Saved data entries
╭──

lemma areaIn_eff (img : List (List Int)) (N : Nat) (i : Nat) :
    ∀ (l' : List Int) (j k' : Nat), l'.length = N → k' < N →
      (fAreaIn img i l' j).getD k' 0 = l'.getD k' 0 + gArea N img k' i j := by
  intro l' j k' hl' hk'
  unfold fAreaIn gArea pvInd
  by_cases h0 : pvGet2 img i j ≠ 0
  · rw [if_pos h0, pvBump_getD _ _ _ _ (by rw [hl']; exact hk'), hl']
    by_cases hx : pvIx N (pvGet2 img i j) = some k' <;> simp [hx, h0]
  · simp [h0]

lemma area_getD (img : List (List Int)) (N : Nat) (l : List Int) (h : l.length = N) (k : Nat) (hk : k < N) :
    ((List.range img.length).foldl (fAreaOut img) l).getD k 0
      = l.getD k 0 + rsum (fun i => rsum (gArea N img k i) (img.getD i []).length) img.length := by
  refine foldl_getD _ N (fun i kk => rsum (gArea N img kk i) (img.getD i []).length) ?_ ?_ _ _ h k hk
  · intro l' i hl'; exact foldl_len _ N (areaIn_len img N i) _ _ hl'
  · intro l' i k' hl' hk'
    exact foldl_getD _ N (fun j kk => gArea N img kk i j) (areaIn_len img N i) (areaIn_eff img N i) _ _ hl' k' hk'

lemma perIn_len (img : List (List Int)) (N : Nat) (i : Nat) :
    ∀ (l' : List Int) (j : Nat), l'.length = N → (fPerIn img i l' j).length = N := by
  intro l' j hl'; unfold fPerIn; split <;> simp [pvBump_length, hl']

╰──

THE PROBLEM:
All lines above containing the string "lemma" are to be collected.

EXERCISE RESPONSE:
lemma areaIn_eff (img : List (List Int)) (N : Nat) (i : Nat) :
lemma area_getD (img : List (List Int)) (N : Nat) (l : List Int) (h : l.length = N) (k : Nat) (hk : k < N) :
lemma perIn_len (img : List (List Int)) (N : Nat) (i : Nat) :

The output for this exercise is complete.